• **Exercise**
Each entry must appear in the answer exactly as given.
═══ Input records ═══
theorem sorted_split (key : String → Int) (n : Int) (xs : List String)
    (h : ∀ x ∈ xs, key x ≤ n) :
    PySem.List.sorted xs key =
      PySem.List.sorted (xs.filter (fun x => decide (key x < n))) key ++
        xs.filter (fun x => decide (key x = n)) := by
  rw [PySem.List.sorted_eq_foldl_insertBy, PySem.List.sorted_eq_foldl_insertBy]
  have := sorted_split_aux key n xs [] [] h (by simp) (by simp)
  simpa using this

theorem per_sample (po : List String) (pairs : List (String × String)) :
    ((po.foldl (fun (st : List String × PySem.Dict String Int) a_process =>
          if st.2.get? a_process = some 0 then (st.1 ++ [a_process], st.2.insert a_process 1)
          else st)
        ([], (PySem.List.dedup (pairs.map Prod.fst)).foldl
          (fun f p => f.insert p 0) PySem.Dict.empty)).1 ++
     (po.foldl (fun (st : List String × PySem.Dict String Int) a_process =>
          if st.2.get? a_process = some 0 then (st.1 ++ [a_process], st.2.insert a_process 1)
          else st)
        ([], (PySem.List.dedup (pairs.map Prod.fst)).foldl
          (fun f p => f.insert p 0) PySem.Dict.empty)).2.keys.foldl
        (fun acc a_process =>
          if (po.foldl (fun (st : List String × PySem.Dict String Int) a_process =>
              if st.2.get? a_process = some 0 then (st.1 ++ [a_process], st.2.insert a_process 1)
              else st)
            ([], (PySem.List.dedup (pairs.map Prod.fst)).foldl
              (fun f p => f.insert p 0) PySem.Dict.empty)).2.get? a_process = some 0
          then acc ++ [a_process] else acc) []) =
    PySem.List.sorted (PySem.List.dedup (pairs.map Prod.fst)) (fun p => kf po p) := by
  set keys := PySem.List.dedup (pairs.map Prod.fst) with hkeys
  have hk : keys.Nodup := PySem.List.nodup_dedup _
  set flags0 : PySem.Dict String Int := keys.foldl (fun f p => f.insert p 0) PySem.Dict.empty
    with hflags0def
  have hflags0 : ∀ q, flags0.get? q = (if q ∈ keys then some 0 else none) := by
    intro q
    rw [hflags0def, fromkeys_get?]
    simp [PySem.Dict.get?_empty]
  set n : Int := (po.length : Int) with hn
  -- first component
  have h1 : (po.foldl (fun (st : List String × PySem.Dict String Int) a_process =>
        if st.2.get? a_process = some 0 then (st.1 ++ [a_process], st.2.insert a_process 1)
        else st) ([], flags0)).1 =
      (PySem.List.dedup po).filter (fun p => decide (p ∈ keys)) := by
    rw [loopA_fst]
    simp only [List.nil_append]
    apply List.filter_congr
    intro y _
    rw [hflags0 y]
    by_cases hy : y ∈ keys <;> simp [hy]
  -- final flag dict
  have h2 : ∀ q, (po.foldl (fun (st : List String × PySem.Dict String Int) a_process =>
        if st.2.get? a_process = some 0 then (st.1 ++ [a_process], st.2.insert a_process 1)
        else st) ([], flags0)).2.get? q =
      (if q ∈ po ∧ q ∈ keys then some 1 else flags0.get? q) := by
    intro q
    rw [loopA_snd_get?]
    rw [hflags0 q]
    by_cases hqp : q ∈ po <;> by_cases hqk : q ∈ keys <;> simp [hqp, hqk]
  have h3 : (po.foldl (fun (st : List String × PySem.Dict String Int) a_process =>
        if st.2.get? a_process = some 0 then (st.1 ++ [a_process], st.2.insert a_process 1)
        else st) ([], flags0)).2.keys = keys := by
    rw [loopA_snd_keys]
    rw [hflags0def]
    rw [PySem.Dict.keys_foldl_insert keys (fun _ _ => (0 : Int)) PySem.Dict.empty]
    show PySem.Set.update ([] : List String) keys = keys
    show List.foldl PySem.Set.add ([] : List String) keys = keys
    have hded : PySem.List.dedup keys = keys := dedup_eq_self_of_nodup keys hk
    rw [PySem.List.dedup_eq_ofList] at hded
    simpa [PySem.Set.ofList, PySem.Set.empty] using hded
  -- second component
  have h4 : ((po.foldl (fun (st : List String × PySem.Dict String Int) a_process =>
        if st.2.get? a_process = some 0 then (st.1 ++ [a_process], st.2.insert a_process 1)
        else st) ([], flags0)).2.keys.foldl
        (fun acc a_process =>
          if (po.foldl (fun (st : List String × PySem.Dict String Int) a_process =>
              if st.2.get? a_process = some 0 then (st.1 ++ [a_process], st.2.insert a_process 1)
              else st) ([], flags0)).2.get? a_process = some 0
          then acc ++ [a_process] else acc) []) =
      keys.filter (fun p => decide (p ∉ po)) := by
    rw [PySem.List.foldl_append_ite_eq_filter, List.nil_append, h3]
    apply List.filter_congr
    intro y hy
    rw [h2 y, hflags0 y]
    by_cases hyp : y ∈ po <;> simp [hyp, hy]
  rw [h1, h4]
  -- B side
  rw [sorted_split (fun p => kf po p) n keys (fun x _ => kf_le po x)]
  congr 1
  · symm
    apply PySem.List.sorted_eq_of_perm_of_pairwise_lt
    · rw [List.perm_ext_iff_of_nodup ((PySem.List.nodup_dedup po).filter _) (hk.filter _)]
      intro y
      simp only [List.mem_filter, PySem.List.mem_dedup, decide_eq_true_eq]
      constructor
      · rintro ⟨hypo, hyk⟩
        exact ⟨hyk, by rw [hn] at *; exact (kf_lt_iff po y).mpr hypo⟩
      · rintro ⟨hyk, hlt⟩
        exact ⟨(kf_lt_iff po y).mp hlt, hyk⟩
    · exact (dedup_pairwise_kf po).filter _
  · apply List.filter_congr
    intro y _
    have hle := kf_le po y
    by_cases hy : y ∈ po
    · have hlt := (kf_lt_iff po y).mpr hy
      have hne : ¬ (kf po y = n) := by rw [hn]; omega
      simp [hy, hne]
    · have hnlt : ¬ kf po y < n := fun h => hy ((kf_lt_iff po y).mp (by rw [hn] at h; exact h))
      have heq : kf po y = n := by rw [hn] at *; omega
      simp [hy, heq]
═══
• **Expected answer**
theorem sorted_split (key : String → Int) (n : Int) (xs : List String)
    (h : ∀ x ∈ xs, key x ≤ n) :
    PySem.List.sorted xs key =
      PySem.List.sorted (xs.filter (fun x => decide (key x < n))) key ++
        xs.filter (fun x => decide (key x = n)) := by
  rw [PySem.List.sorted_eq_foldl_insertBy, PySem.List.sorted_eq_foldl_insertBy]
  have := sorted_split_aux key n xs [] [] h (by simp) (by simp)
  simpa using this

theorem per_sample (po : List String) (pairs : List (String × String)) :
    ((po.foldl (fun (st : List String × PySem.Dict String Int) a_process =>
          if st.2.get? a_process = some 0 then (st.1 ++ [a_process], st.2.insert a_process 1)
          else st)
        ([], (PySem.List.dedup (pairs.map Prod.fst)).foldl
          (fun f p => f.insert p 0) PySem.Dict.empty)).1 ++
     (po.foldl (fun (st : List String × PySem.Dict String Int) a_process =>
          if st.2.get? a_process = some 0 then (st.1 ++ [a_process], st.2.insert a_process 1)
          else st)
        ([], (PySem.List.dedup (pairs.map Prod.fst)).foldl
          (fun f p => f.insert p 0) PySem.Dict.empty)).2.keys.foldl
        (fun acc a_process =>
          if (po.foldl (fun (st : List String × PySem.Dict String Int) a_process =>
              if st.2.get? a_process = some 0 then (st.1 ++ [a_process], st.2.insert a_process 1)
              else st)
            ([], (PySem.List.dedup (pairs.map Prod.fst)).foldl
              (fun f p => f.insert p 0) PySem.Dict.empty)).2.get? a_process = some 0
          then acc ++ [a_process] else acc) []) =
    PySem.List.sorted (PySem.List.dedup (pairs.map Prod.fst)) (fun p => kf po p) := by
  set keys := PySem.List.dedup (pairs.map Prod.fst) with hkeys
  have hk : keys.Nodup := PySem.List.nodup_dedup _
  set flags0 : PySem.Dict String Int := keys.foldl (fun f p => f.insert p 0) PySem.Dict.empty
    with hflags0def
  have hflags0 : ∀ q, flags0.get? q = (if q ∈ keys then some 0 else none) := by
    intro q
    rw [hflags0def, fromkeys_get?]
    simp [PySem.Dict.get?_empty]
  set n : Int := (po.length : Int) with hn
  -- first component
  have h1 : (po.foldl (fun (st : List String × PySem.Dict String Int) a_process =>
        if st.2.get? a_process = some 0 then (st.1 ++ [a_process], st.2.insert a_process 1)
        else st) ([], flags0)).1 =
      (PySem.List.dedup po).filter (fun p => decide (p ∈ keys)) := by
    rw [loopA_fst]
    simp only [List.nil_append]
    apply List.filter_congr
    intro y _
    rw [hflags0 y]
    by_cases hy : y ∈ keys <;> simp [hy]
  -- final flag dict
  have h2 : ∀ q, (po.foldl (fun (st : List String × PySem.Dict String Int) a_process =>
        if st.2.get? a_process = some 0 then (st.1 ++ [a_process], st.2.insert a_process 1)
        else st) ([], flags0)).2.get? q =
      (if q ∈ po ∧ q ∈ keys then some 1 else flags0.get? q) := by
    intro q
    rw [loopA_snd_get?]
    rw [hflags0 q]
    by_cases hqp : q ∈ po <;> by_cases hqk : q ∈ keys <;> simp [hqp, hqk]
  have h3 : (po.foldl (fun (st : List String × PySem.Dict String Int) a_process =>
        if st.2.get? a_process = some 0 then (st.1 ++ [a_process], st.2.insert a_process 1)
        else st) ([], flags0)).2.keys = keys := by
    rw [loopA_snd_keys]
    rw [hflags0def]
    rw [PySem.Dict.keys_foldl_insert keys (fun _ _ => (0 : Int)) PySem.Dict.empty]
    show PySem.Set.update ([] : List String) keys = keys
    show List.foldl PySem.Set.add ([] : List String) keys = keys
    have hded : PySem.List.dedup keys = keys := dedup_eq_self_of_nodup keys hk
    rw [PySem.List.dedup_eq_ofList] at hded
    simpa [PySem.Set.ofList, PySem.Set.empty] using hded
  -- second component
  have h4 : ((po.foldl (fun (st : List String × PySem.Dict String Int) a_process =>
        if st.2.get? a_process = some 0 then (st.1 ++ [a_process], st.2.insert a_process 1)
        else st) ([], flags0)).2.keys.foldl
        (fun acc a_process =>
          if (po.foldl (fun (st : List String × PySem.Dict String Int) a_process =>
              if st.2.get? a_process = some 0 then (st.1 ++ [a_process], st.2.insert a_process 1)
              else st) ([], flags0)).2.get? a_process = some 0
          then acc ++ [a_process] else acc) []) =
      keys.filter (fun p => decide (p ∉ po)) := by
    rw [PySem.List.foldl_append_ite_eq_filter, List.nil_append, h3]
    apply List.filter_congr
    intro y hy
    rw [h2 y, hflags0 y]
    by_cases hyp : y ∈ po <;> simp [hyp, hy]
  rw [h1, h4]
  -- B side
  rw [sorted_split (fun p => kf po p) n keys (fun x _ => kf_le po x)]
  congr 1
  · symm
    apply PySem.List.sorted_eq_of_perm_of_pairwise_lt
    · rw [List.perm_ext_iff_of_nodup ((PySem.List.nodup_dedup po).filter _) (hk.filter _)]
      intro y
      simp only [List.mem_filter, PySem.List.mem_dedup, decide_eq_true_eq]
      constructor
      · rintro ⟨hypo, hyk⟩
        exact ⟨hyk, by rw [hn] at *; exact (kf_lt_iff po y).mpr hypo⟩
      · rintro ⟨hyk, hlt⟩
        exact ⟨(kf_lt_iff po y).mp hlt, hyk⟩
    · exact (dedup_pairwise_kf po).filter _
  · apply List.filter_congr
    intro y _
    have hle := kf_le po y
    by_cases hy : y ∈ po
    · have hlt := (kf_lt_iff po y).mpr hy
      have hne : ¬ (kf po y = n) := by rw [hn]; omega
      simp [hy, hne]
    · have hnlt : ¬ kf po y < n := fun h => hy ((kf_lt_iff po y).mp (by rw [hn] at h; exact h))
      have heq : kf po y = n := by rw [hn] at *; omega
      simp [hy, heq]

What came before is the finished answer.